Huagang Shao

An efficient qos framework with distributed adaptive resource management in IPv6 networks

In this paper, we proposed a new QoS framework with Distributed Adaptive Resource Management(DARM). DARM provides end-to-end QoS guarantees to individual flows with minimal overhead, while keeping the scalability characteristic of DiffServ. In DARM, per-flow admission control and resource reservation, in conjunction with a novel IPv6 flow label mechanism, can be processed instantaneously in a fully distributed and independent manner at edge of network without hop-by-hop signaling. In addition, DARM is capable of reconfiguring network resource adaptively according to dynamically changing of traffic load. Through extensive simulations, the results clearly exhibit that DARM has a better overall performance comparing to the IntServ and DiffServ.

A Multiobjective Optimization Algorithm for LSP Setup in Diffserv and MPLS Networks

In this paper, a multiobjective optimization QoS-aware path selection algorithm is proposed for LSPs setup in DiffServ-MPLS networks. We simultaneously optimize multiple QoS objectives by a genetic algorithm in conjunction with concept of Pareto dominance. Simulation demonstrates that the proposed algorithm is capable of discovering a set of QoS-aware near optimal paths within in a few iterations. In addition, simulation results also very promising indicates scalability of the algorithm with increasing number of network nodes.

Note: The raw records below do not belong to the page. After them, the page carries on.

-- pv_equiv track=rewrite | github.com/Valereon/Maxwell-Compression | experiments/genetic/deltaOptimizedUnpacker.py | uncap_deltas
-- ===== SOURCE A (Python) =====
-- def uncap_deltas(capped_deltas, max_delta):
--     """Reverse the capping operation - FIXED TO HANDLE NEGATIVE DELTAS"""
--     result = []
--     current_accumulator = 0
--
--     for delta in capped_deltas:
--         current_accumulator += delta
--         if abs(delta) < max_delta:  # Check absolute value
--             result.append(current_accumulator)
--             current_accumulator = 0
--
--     # Handle case where sequence ends with max_delta values
--     if current_accumulator != 0:
--         result.append(current_accumulator)
--
--     return result
-- ===== SOURCE B (Python) =====
-- def uncap_deltas(capped_deltas, max_delta):
--     """Reverse the capping operation via prefix sums: record the running
--     prefix-sum value at each sub-max boundary, output the adjacent
--     differences of those cut values, and append the remainder after the
--     last cut only if it is nonzero."""
--     run = 0
--     cuts = []  # prefix-sum value at each sub-max boundary
--     for d in capped_deltas:
--         run += d
--         if abs(d) < max_delta:
--             cuts.append(run)
--     result = [b - a for a, b in zip([0] + cuts, cuts)]
--     last = cuts[-1] if cuts else 0
--     if run != last:
--         result.append(run - last)
--     return result
-- ===== Notes on version B (the rewrite author's own statement) =====
-- stated objective: alternative
-- what changed: Replaces A's emit-as-you-go accumulator loop by a prefix-sum decomposition: one pass records the running prefix-sum at each sub-max boundary, the output is the list of adjacent differences of those cut values, with the post-last-cut remainder appended only when nonzero.
import Mathlib
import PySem

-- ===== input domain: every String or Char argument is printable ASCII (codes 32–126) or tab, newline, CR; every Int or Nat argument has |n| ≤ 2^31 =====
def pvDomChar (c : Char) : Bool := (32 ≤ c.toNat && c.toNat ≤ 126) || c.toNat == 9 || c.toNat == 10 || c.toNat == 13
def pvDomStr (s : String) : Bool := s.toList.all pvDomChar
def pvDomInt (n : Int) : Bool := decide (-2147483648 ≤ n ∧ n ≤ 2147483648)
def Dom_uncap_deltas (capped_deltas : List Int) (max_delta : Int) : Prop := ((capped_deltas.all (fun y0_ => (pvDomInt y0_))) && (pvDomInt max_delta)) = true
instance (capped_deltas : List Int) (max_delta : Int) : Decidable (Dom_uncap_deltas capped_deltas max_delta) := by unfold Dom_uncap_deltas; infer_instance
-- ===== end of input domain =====

-- B replaces A's emit-as-you-go accumulator loop by a prefix-sum decomposition
-- (cut values at boundaries, adjacent differences, nonzero tail guard): alternative, same O(n) cost.


-- ===== PORT A =====
-- literal port of A: one fold carrying (result, current_accumulator), then the trailing guard
def uncap_deltas (capped_deltas : List Int) (max_delta : Int) : List Int :=
  let p := capped_deltas.foldl
    (fun (p : List Int × Int) delta =>
      let acc := p.2 + delta
      if |delta| < max_delta then (p.1 ++ [acc], (0 : Int)) else (p.1, acc))
    ([], 0)
  if p.2 ≠ 0 then p.1 ++ [p.2] else p.1

-- ===== PORT B =====
-- literal port of B: fold collecting (run, cuts) where cuts are the running
-- prefix-sum values at sub-max boundaries; result = adjacent differences of
-- zip([0]+cuts, cuts) (Lean's List.zip truncates exactly like Python's zip);
-- cuts[-1] on a possibly empty list is ported as getLast?.getD of the 'else 0' branch
def uncap_deltas_alt (capped_deltas : List Int) (max_delta : Int) : List Int :=
  let p := capped_deltas.foldl
    (fun (p : Int × List Int) d =>
      let run := p.1 + d
      if |d| < max_delta then (run, p.2 ++ [run]) else (run, p.2))
    (0, [])
  let run := p.1
  let cuts := p.2
  let result := (((0 :: cuts).zip cuts).map (fun ab => ab.2 - ab.1))
  let last := cuts.getLast?.getD 0
  if run ≠ last then result ++ [run - last] else result

-- ===== PRECONDITION & SPEC =====
def Spec_uncap_deltas (capped_deltas : List Int) (max_delta : Int) (out : List Int) : Prop := out = uncap_deltas_alt capped_deltas max_delta
instance (capped_deltas : List Int) (max_delta : Int) (out : List Int) : Decidable (Spec_uncap_deltas capped_deltas max_delta out) := by unfold Spec_uncap_deltas; infer_instance

-- ===== CLAIM (what is proved, stated in full; the proofs are below) =====
def Claim_equal_uncap_deltas : Prop := ∀ (capped_deltas : List Int) (max_delta : Int), Dom_uncap_deltas capped_deltas max_delta → Spec_uncap_deltas capped_deltas max_delta (uncap_deltas capped_deltas max_delta)

-- ===== LEMMAS AND PROOFS =====

-- common recursive characterisation of both programs
def segSpec (m : Int) (acc : Int) : List Int → List Int
  | [] => if acc ≠ 0 then [acc] else []
  | d :: xs => if |d| < m then (acc + d) :: segSpec m 0 xs else segSpec m (acc + d) xs

-- prefix-sum values at the boundaries of xs (relative to the start of xs)
def cutsOf (m : Int) : List Int → List Int
  | [] => []
  | d :: xs => if |d| < m then d :: (cutsOf m xs).map (d + ·) else (cutsOf m xs).map (d + ·)

-- emit acc prev cs total: adjacent differences of cs with previous cut prev
-- (the first difference also carries acc), then the tail total - lastcut if nonzero
def emit (acc prev : Int) (cs : List Int) (total : Int) : List Int :=
  match cs with
  | [] => if acc + (total - prev) ≠ 0 then [acc + (total - prev)] else []
  | c :: cs' => (acc + (c - prev)) :: emit 0 c cs' total

theorem a_loop_eq_segSpec (m : Int) :
    ∀ (xs : List Int) (res : List Int) (acc : Int),
      (let p := xs.foldl
          (fun (p : List Int × Int) delta =>
            let a := p.2 + delta
            if |delta| < m then (p.1 ++ [a], (0 : Int)) else (p.1, a))
          (res, acc)
       if p.2 ≠ 0 then p.1 ++ [p.2] else p.1) = res ++ segSpec m acc xs := by
  intro xs
  induction xs with
  | nil =>
      intro res acc
      simp only [List.foldl_nil, segSpec]
      split_ifs <;> simp
  | cons d xs ih =>
      intro res acc
      simp only [List.foldl_cons, segSpec]
      by_cases hd : |d| < m
      · simp only [hd, if_true]
        have := ih (res ++ [acc + d]) 0
        simpa [List.append_assoc] using this
      · simp only [hd, if_false]
        exact ih res (acc + d)

theorem a_eq_segSpec (xs : List Int) (m : Int) :
    uncap_deltas xs m = segSpec m 0 xs := by
  have := a_loop_eq_segSpec m xs [] 0
  simpa [uncap_deltas] using this

-- B's fold computes (sum, cut values shifted by the initial run)
theorem b_fold_spec (m : Int) :
    ∀ (xs : List Int) (r0 : Int) (cs0 : List Int),
      xs.foldl
        (fun (p : Int × List Int) d =>
          let run := p.1 + d
          if |d| < m then (run, p.2 ++ [run]) else (run, p.2))
        (r0, cs0)
      = (r0 + xs.sum, cs0 ++ (cutsOf m xs).map (r0 + ·)) := by
  intro xs
  induction xs with
  | nil => intro r0 cs0; simp [cutsOf]
  | cons d xs ih =>
      intro r0 cs0
      simp only [List.foldl_cons, cutsOf]
      by_cases hd : |d| < m
      · simp only [hd, if_true]
        rw [ih]
        simp only [Prod.mk.injEq, List.map_cons, List.map_map, List.append_assoc,
          List.singleton_append, List.sum_cons]
        refine ⟨by ring, ?_⟩
        congr 1
        simp only [List.cons.injEq]
        refine ⟨trivial, ?_⟩
        apply List.map_congr_left; intro a _; simp only [Function.comp_apply]; ring
      · simp only [hd, if_false]
        rw [ih]
        simp only [Prod.mk.injEq, List.map_map, List.sum_cons]
        refine ⟨by ring, ?_⟩
        congr 1
        apply List.map_congr_left; intro a _; simp only [Function.comp_apply]; ring

-- emit only depends on acc - 0 and the differences: shifting acc and prev together is invisible
theorem emit_shift (acc prev d : Int) (cs : List Int) (total : Int) :
    emit acc prev cs total = emit (acc + d) (prev + d) cs total := by
  cases cs with
  | nil => simp only [emit]; have : acc + (total - prev) = acc + d + (total - (prev + d)) := by ring
           rw [this]
  | cons c cs' => simp only [emit]; congr 1; ring

-- the key bridge: emit over shifted cuts is segSpec
theorem emit_eq_segSpec (m : Int) :
    ∀ (xs : List Int) (acc prev : Int),
      emit acc prev ((cutsOf m xs).map (prev + ·)) (prev + xs.sum) = segSpec m acc xs := by
  intro xs
  induction xs with
  | nil => intro acc prev; simp [cutsOf, emit, segSpec]
  | cons d xs ih =>
      intro acc prev
      simp only [cutsOf, segSpec, List.sum_cons]
      by_cases hd : |d| < m
      · simp only [hd, if_true, List.map_cons, emit, List.map_map]
        congr 1
        · ring
        · have hmap : (cutsOf m xs).map ((prev + ·) ∘ (d + ·))
              = (cutsOf m xs).map ((prev + d) + ·) := by
            apply List.map_congr_left; intro a _; simp [Function.comp]; ring
          rw [hmap]
          have htot : prev + (d + xs.sum) = (prev + d) + xs.sum := by ring
          rw [htot]
          exact ih 0 (prev + d)
      · simp only [hd, if_false, List.map_map]
        have hmap : (cutsOf m xs).map ((prev + ·) ∘ (d + ·))
            = (cutsOf m xs).map ((prev + d) + ·) := by
          apply List.map_congr_left; intro a _; simp [Function.comp]; ring
        rw [hmap]
        have htot : prev + (d + xs.sum) = (prev + d) + xs.sum := by ring
        rw [htot]
        rw [emit_shift acc prev d]
        exact ih (acc + d) (prev + d)

-- B's assembly (zip differences + guarded tail) is emit 0 z
theorem assemble_eq_emit :
    ∀ (cs : List Int) (z total : Int),
      (if total ≠ cs.getLast?.getD z
        then (((z :: cs).zip cs).map (fun ab => ab.2 - ab.1)) ++ [total - cs.getLast?.getD z]
        else ((z :: cs).zip cs).map (fun ab => ab.2 - ab.1))
      = emit 0 z cs total := by
  intro cs
  induction cs with
  | nil =>
      intro z total
      simp only [List.zip_nil_right, List.map_nil, List.getLast?_nil, Option.getD_none, emit,
        zero_add, sub_ne_zero, List.nil_append]
  | cons c cs' ih =>
      intro z total
      have hlast : (c :: cs').getLast?.getD z = cs'.getLast?.getD c := by
        cases cs' with
        | nil => rfl
        | cons e es =>
            cases h : (e :: es).getLast? with
            | none => simp [List.getLast?_eq_none_iff] at h
            | some v => simp [h]
      simp only [List.zip_cons_cons, List.map_cons, hlast, emit]
      rw [← ih c total]
      split_ifs <;> simp

theorem b_eq_segSpec (xs : List Int) (m : Int) :
    uncap_deltas_alt xs m = segSpec m 0 xs := by
  unfold uncap_deltas_alt
  rw [b_fold_spec m xs 0 []]
  simp only [List.nil_append, zero_add, List.map_id']
  rw [assemble_eq_emit (cutsOf m xs) 0 xs.sum]
  have h2 := emit_eq_segSpec m xs 0 0
  simpa using h2

-- ===== VERDICT (by name: the statement is the Claim_ definition above) =====
theorem uncap_deltas_spec : Claim_equal_uncap_deltas := by
  intro xs m _
  unfold Spec_uncap_deltas
  rw [a_eq_segSpec, b_eq_segSpec]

DIRA: distributed insertion and relocation routing algorithm for overlay multicast in diffserv domain

Traditional multicast routing algorithms require routers to be specially designed such that they can forward the same copy of packet onto different output links simultaneously. This idea conflicts severely with the core-stateless principle in most QoS network architectures, such as Diffserv. Meanwhile, overlay multicast emerges as an effective alternative to the traditional approaches. In this paper, we combine the overlay multicast technique with the Diffserv architecture seamlessly and design an overlay multicast routing algorithm, which generates a multicast tree at a pretty low cost incrementally. Owing to its distributed nature, the computation of the tree can be executed efficiently. Through a large amount of simulations, we have shown that our algorithm is quite competitive in terms of network resource utilization and other metrics.

An end-to-end qos provisioning architecture in IPv6 networks

Differentiated Service (DiffServ) is a scalable solution to provide class-based differentiated Quality of Services (QoS). However, the basic DiffServ model lacks mechanisms to reserve resource for the class-based traffic and perform per-flow admission control. In this paper, we propose an end-to-end QoS provisioning architecture in IPv6 networks supported by a QoS-aware path selection algorithm. We design a novel flow label mechanism to achieve the effect of per-flow reservation paradigm and keep the scalability of DiffServ. In addition, the proposed QoS-aware path selection algorithm can optimize multiple QoS objectives simultaneously by exploiting genetic algorithm technique in conjunction with concept of Pareto dominance. The simulation results demonstrate the efficiency and scalability of the proposed architecture and algorithm.

A novel approach for topology-aware overlay multicasting

Most existing overlay multicast approaches avoid to consider any network layer support no matter whether it is available or not. This design principle greatly increases the complexity of the routing algorithms and makes the overlay topologies incompatible with the underlying network. To address these issues, we propose TOMIMN as a novel overlay multicast approach, which exploits the cooperation between end-hosts and IP multicast routers to construct a topology-aware overlay tree. Through a little modification to PIM-SM, a multicast router is able to receive registration from nearby group members and redirect passing-by join requests to them. Due to the multicast routers support, TOMIMN organizes its group members into an overlay multicast tree efficiently, which matches the physical network topology well.

An Efficient Routing Algorithm for Overlay Multicast in Diffserv Domains

We propose a novel approach to enable QoS-guaranteed overlay multicast among Diffserv domains. Our approach exploits the edge routers as the overlay nodes while complying with the core-stateless principle of the Diffserv architecture. The contribution of our work is two-fold. First, we devise a distributed insertion and relocation algorithm (DIRA) to organize the edge routers of the same domain into an efficient overlay multicast tree. The algorithm keeps a candidate parent for each node so that as the incremental tree building process is going on, the tree topology can be adjusted timely for a small cost according to its dynamic membership. Due to its distributed nature, the algorithm imposes no huge computation burden on any single node. Second, our approach combine the overlay multicast technique with the QoS architecture seamlessly, which provides a promising platform for various applications. Through a large amount of simulations, we prove that DIRA is more competitive than other IP multicast and overlay multicast schemes in terms of tree cost and other metrics.